If Jack Nicolson and Charles Manson had a love child...................................


----------



## Debby (Nov 1, 2014)

I find it amazing that everyone wants to focus on the mans looks rather than the quality of his words and spirit.  If he was a woman and people were having that kind of attitude, there would be major poop hitting the propeller over it,  as in 'how dare you focus on (her) looks!  Don't you know she has a mind?'.  That was exactly the point he made to those three people who work for MSNBC (the last video).  He tells those three hosts to 'look beyond the superficial, that's the problem with current affairs, you forget about what is important and you allow the agenda to be decided by superficial imformation, what am I saying, what am I thinking, don't worry about (what I'm wearing) these things are redundant.....'


----------



## tnthomas (Nov 1, 2014)

Twixie said:


> He's a sensationalist..trying so hard to be famous it's embarrassing..no talent apart from his big mouth
> 
> a Z lister...and a dirty uncouth little boy..

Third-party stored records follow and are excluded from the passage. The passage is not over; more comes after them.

-- pv_equiv track=rewrite | github.com/wyl116/genworker | src/context/compaction/tool_trimmer.py | _identify_round_boundaries
-- ===== SOURCE A (Python) =====
-- from typing import Any
--
-- def _identify_round_boundaries(
--     messages: tuple[dict[str, Any], ...],
-- ) -> tuple[tuple[int, int], ...]:
--     """
--     Identify API round boundaries in messages.
--
--     A round = one assistant response + subsequent tool messages.
--     Returns (start_index, end_index) tuples where end_index is exclusive.
--     """
--     boundaries: list[tuple[int, int]] = []
--     i = 0
--     while i < len(messages):
--         if messages[i].get("role") == "assistant":
--             start = i
--             i += 1
--             while i < len(messages) and messages[i].get("role") == "tool":
--                 i += 1
--             boundaries.append((start, i))
--         else:
--             i += 1
--     return tuple(boundaries)
-- ===== SOURCE B (Python) =====
-- from typing import Any
--
--
-- def _identify_round_boundaries(
--     messages: tuple[dict[str, Any], ...],
-- ) -> tuple[tuple[int, int], ...]:
--     """Flat single pass: open a round on 'assistant', extend it on 'tool'."""
--     boundaries: list[tuple[int, int]] = []
--     active = False
--     for i, msg in enumerate(messages):
--         role = msg.get("role")
--         if role == "assistant":
--             boundaries.append((i, i + 1))
--             active = True
--         elif role == "tool" and active:
--             boundaries[-1] = (boundaries[-1][0], i + 1)
--         else:
--             active = False
--     return tuple(boundaries)
-- ===== Notes on version B (the rewrite author's own statement) =====
-- stated objective: simpler
-- what changed: Replaces A's nested while loops (outer index loop with an inner tool-skipping scan) by one flat pass over enumerate(messages) with an `active` flag that opens a boundary on 'assistant' and extends the last boundary in place on 'tool'.
import Mathlib
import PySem

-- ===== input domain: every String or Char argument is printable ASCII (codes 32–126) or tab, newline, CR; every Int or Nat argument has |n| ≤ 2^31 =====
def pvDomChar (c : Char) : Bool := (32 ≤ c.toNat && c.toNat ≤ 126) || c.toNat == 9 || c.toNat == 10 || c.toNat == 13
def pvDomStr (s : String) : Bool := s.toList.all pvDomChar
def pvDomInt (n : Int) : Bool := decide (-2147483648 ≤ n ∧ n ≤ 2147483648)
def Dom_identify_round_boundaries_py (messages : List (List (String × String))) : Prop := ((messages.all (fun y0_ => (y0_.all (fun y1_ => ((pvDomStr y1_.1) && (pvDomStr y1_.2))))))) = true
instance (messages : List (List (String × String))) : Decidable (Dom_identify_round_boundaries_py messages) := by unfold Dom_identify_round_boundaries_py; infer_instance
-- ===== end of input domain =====

-- B replaces A's nested while loops by one flat pass with an `active` flag that extends the
-- last boundary in place (objective: simpler).

-- ===== PORT A =====
-- inner `while i < len(messages) and messages[i].get("role") == "tool": i += 1`
-- (the while over index i is rendered as structural recursion on the remaining suffix,
--  carrying i; returns the new i and the remaining suffix)
def pvSkipTools : List (List (String × String)) → Nat → Nat × List (List (String × String))
  | [], i => (i, [])
  | m :: rest, i =>
    if ((PySem.Dict.mk m).get? "role") == some "tool" then pvSkipTools rest (i + 1)
    else (i, m :: rest)

-- needed by pvALoop's termination proof
theorem pvSkipTools_len_le : ∀ (ms : List (List (String × String))) (i : Nat),
    (pvSkipTools ms i).2.length ≤ ms.length := by
  intro ms
  induction ms with
  | nil => intro i; simp [pvSkipTools]
  | cons m rest ih =>
    intro i
    simp only [pvSkipTools]
    split
    · exact Nat.le_trans (ih (i + 1)) (Nat.le_succ _)
    · simp

-- outer while loop of A
def pvALoop : List (List (String × String)) → Nat → List (Int × Int) → List (Int × Int)
  | [], _, bs => bs
  | m :: rest, i, bs =>
    if ((PySem.Dict.mk m).get? "role") == some "assistant" then
      let p := pvSkipTools rest (i + 1)
      pvALoop p.2 p.1 (bs ++ [((i : Int), (p.1 : Int))])
    else pvALoop rest (i + 1) bs
termination_by ms => ms.length
decreasing_by
  · exact Nat.lt_succ_of_le (pvSkipTools_len_le rest (i + 1))
  · simp

def identify_round_boundaries_py (messages : List (List (String × String))) : List (Int × Int) :=
  pvALoop messages 0 []

-- ===== PORT B =====
-- one step of B's flat for-loop; the Python appends and updates boundaries[-1], rendered
-- functionally as a reversed accumulator (prepend / update head) reversed at the end
def pvBStep (st : List (Int × Int) × Bool) (p : Int × List (String × String)) :
    List (Int × Int) × Bool :=
  let role := (PySem.Dict.mk p.2).get? "role"
  if role == some "assistant" then ((p.1, p.1 + 1) :: st.1, true)
  else if role == some "tool" && st.2 then
    (match st.1 with
     | (s, _) :: t => (s, p.1 + 1) :: t
     | [] => st.1, st.2)
  else (st.1, false)

def identify_round_boundaries_py_alt (messages : List (List (String × String))) : List (Int × Int) :=
  ((PySem.List.enumerate messages 0).foldl pvBStep ([], false)).1.reverse

-- ===== PRECONDITION & SPEC =====
def Spec_identify_round_boundaries_py (messages : List (List (String × String))) (out : List (Int × Int)) : Prop := out = identify_round_boundaries_py_alt messages
instance (messages : List (List (String × String))) (out : List (Int × Int)) : Decidable (Spec_identify_round_boundaries_py messages out) := by unfold Spec_identify_round_boundaries_py; infer_instance

-- ===== CLAIM (what is proved, stated in full; the proofs are below) =====
def Claim_equal_identify_round_boundaries_py : Prop := ∀ (messages : List (List (String × String))), Dom_identify_round_boundaries_py messages → Spec_identify_round_boundaries_py messages (identify_round_boundaries_py messages)

-- ===== LEMMAS AND PROOFS =====

-- B's fold over the tool prefix does exactly what A's inner while does: it moves the end of
-- the open boundary to the index pvSkipTools returns
theorem pvFoldTools : ∀ (ms : List (List (String × String))) (i : Nat) (s : Int) (t : List (Int × Int)),
    (PySem.List.enumerate ms (i : Int)).foldl pvBStep ((s, (i : Int)) :: t, true)
      = (PySem.List.enumerate (pvSkipTools ms i).2 ((pvSkipTools ms i).1 : Int)).foldl pvBStep
          ((s, ((pvSkipTools ms i).1 : Int)) :: t, true) := by
  intro ms
  induction ms with
  | nil => intro i s t; simp [pvSkipTools]
  | cons m rest ih =>
    intro i s t
    by_cases h : (((PySem.Dict.mk m).get? "role") == some "tool") = true
    · have hna : (((PySem.Dict.mk m).get? "role") == some "assistant") = false := by
        rcases hr : (PySem.Dict.mk m).get? "role" with _ | r
        · simp [hr] at h
        · simp [hr] at h ⊢; simp [h]
      rw [PySem.List.enumerate_cons]
      simp only [List.foldl_cons]
      have hstep : pvBStep ((s, (i : Int)) :: t, true) ((i : Int), m)
          = ((s, (i : Int) + 1) :: t, true) := by
        simp [pvBStep, hna, h]
      rw [hstep]
      have hskip : pvSkipTools (m :: rest) i = pvSkipTools rest (i + 1) := by
        simp [pvSkipTools, h]
      rw [hskip]
      have hc : (i : Int) + 1 = ((i + 1 : Nat) : Int) := by push_cast; ring
      rw [hc]
      exact ih (i + 1) s t
    · have hskip : pvSkipTools (m :: rest) i = (i, m :: rest) := by
        simp [pvSkipTools, h]
      rw [hskip]

-- once the head of the remaining list is not a "tool" message (or the list is empty),
-- the value of the active flag is irrelevant
theorem pvActiveIrrel (ms : List (List (String × String))) (s : Int) (acc : List (Int × Int))
    (h : ms = [] ∨ ∃ m rest, ms = m :: rest ∧ (((PySem.Dict.mk m).get? "role") == some "tool") = false) :
    ((PySem.List.enumerate ms s).foldl pvBStep (acc, true)).1
      = ((PySem.List.enumerate ms s).foldl pvBStep (acc, false)).1 := by
  rcases h with h | ⟨m, rest, hm, hr⟩
  · simp [h]
  · subst hm
    rw [PySem.List.enumerate_cons]
    simp only [List.foldl_cons]
    by_cases ha : (((PySem.Dict.mk m).get? "role") == some "assistant") = true
    · simp [pvBStep, ha]
    · simp [pvBStep, ha, hr]

-- pvSkipTools stops at the end of the list or at a non-"tool" message
theorem pvSkipTools_stop : ∀ (ms : List (List (String × String))) (i : Nat),
    (pvSkipTools ms i).2 = [] ∨ ∃ m rest, (pvSkipTools ms i).2 = m :: rest ∧
      (((PySem.Dict.mk m).get? "role") == some "tool") = false := by
  intro ms
  induction ms with
  | nil => intro i; left; simp [pvSkipTools]
  | cons m rest ih =>
    intro i
    by_cases h : (((PySem.Dict.mk m).get? "role") == some "tool") = true
    · simpa [pvSkipTools, h] using ih (i + 1)
    · right
      refine ⟨m, rest, ?_, by simpa using h⟩
      simp [pvSkipTools, h]

-- the main invariant: A's outer loop with accumulated boundaries acc.reverse computes the
-- reverse of B's fold started from (acc, false)
theorem pvMain : ∀ (n : Nat) (ms : List (List (String × String))), ms.length ≤ n →
    ∀ (i : Nat) (acc : List (Int × Int)),
    pvALoop ms i acc.reverse = ((PySem.List.enumerate ms (i : Int)).foldl pvBStep (acc, false)).1.reverse := by
  intro n
  induction n with
  | zero =>
    intro ms hlen i acc
    have : ms = [] := List.length_eq_zero_iff.mp (Nat.le_zero.mp hlen)
    subst this; simp [pvALoop]
  | succ n ih =>
    intro ms hlen i acc
    match ms with
    | [] => simp [pvALoop]
    | m :: rest =>
      have hrest : rest.length ≤ n := by simpa using Nat.lt_succ_iff.mp (Nat.lt_of_lt_of_le (by simp) hlen)
      rw [PySem.List.enumerate_cons]
      by_cases ha : (((PySem.Dict.mk m).get? "role") == some "assistant") = true
      · -- assistant: A opens a round and skips tools; B pushes (i, i+1) and extends it
        simp only [pvALoop, ha, if_pos]
        simp only [List.foldl_cons, pvBStep, ha, if_pos]
        have hcast : (i : Int) + 1 = ((i + 1 : Nat) : Int) := by push_cast; ring
        rw [hcast, pvFoldTools rest (i + 1) (i : Int) acc]
        rw [pvActiveIrrel _ _ _ (pvSkipTools_stop rest (i + 1))]
        have h2 : (pvSkipTools rest (i + 1)).2.length ≤ n :=
          Nat.le_trans (pvSkipTools_len_le rest (i + 1)) hrest
        have := ih (pvSkipTools rest (i + 1)).2 h2 (pvSkipTools rest (i + 1)).1
          (((i : Int), ((pvSkipTools rest (i + 1)).1 : Int)) :: acc)
        simpa using this
      · -- not assistant: with active = false B just resets the flag; A advances
        have hstep : pvBStep (acc, false) ((i : Int), m) = (acc, false) := by
          by_cases ht : (((PySem.Dict.mk m).get? "role") == some "tool") = true <;>
            simp [pvBStep, ha, ht]
        simp only [pvALoop, ha, List.foldl_cons, hstep, Bool.false_eq_true, if_false]
        have hcast : (i : Int) + 1 = ((i + 1 : Nat) : Int) := by push_cast; ring
        rw [hcast]
        exact ih rest hrest (i + 1) acc

-- ===== VERDICT (by name: the statement is the Claim_ definition above) =====
theorem identify_round_boundaries_py_spec : Claim_equal_identify_round_boundaries_py := by
  intro messages _
  unfold Spec_identify_round_boundaries_py identify_round_boundaries_py identify_round_boundaries_py_alt
  have := pvMain messages.length messages (Nat.le_refl _) 0 []
  simpa using this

The type reminds me of Howard Stern.       It's easy to be an anarchist, being a principal in building workable societal systems requires more effort.


----------



## Twixie (Nov 1, 2014)

Yes he's regularly invited onto our screens with the hope he will say something totally outrageous..It's like watching someone go quite mad...His eyes bulge.. he foams at the mouth...he goes further and further..until the TV bosses are satisfied...

He doesn't disappoint..:boxing:


----------



## QuickSilver (Nov 1, 2014)

Debby said:


> I find it amazing that everyone wants to focus on the mans looks rather than the quality of his words and spirit.  If he was a woman and people were having that kind of attitude, there would be major poop hitting the propeller over it,  as in 'how dare you focus on (her) looks!  Don't you know she has a mind?'.  That was exactly the point he made to those three people who work for MSNBC (the last video).  He tells those three hosts to 'look beyond the superficial, that's the problem with current affairs, you forget about what is important and you allow the agenda to be decided by superficial imformation, what am I saying, what am I thinking, don't worry about (what I'm wearing) these things are redundant.....'



So what makes him an expert?   What are his credentials?   Why should anyone listen to him?


----------



## oakapple (Nov 1, 2014)

I really don't think the man is a genius at all. There are those who thought that Robin Williams was a genius[and both of them may be, as comedians] but that's as far as it goes.It's easy to be anarchic when you are on 'the up' and have plenty of money.
He is naive and childish [why can't we all just hug each other etc...]and also, yes, a little bit sly as well.All comedians [most, anyway] do 'social comment' that is what makes it funny, we all can laugh at the same things that happen to all of us.Billy Connelly was doing this long before Brand came along, and so much better too [if you don't mind the effing and blinding.]I always get the feeling with Russell Brand that he is laughing behind his hand when making comments anyway.


----------



## Debby (Nov 1, 2014)

QuickSilver said:


> So what makes him an expert?   What are his credentials?   Why should anyone listen to him?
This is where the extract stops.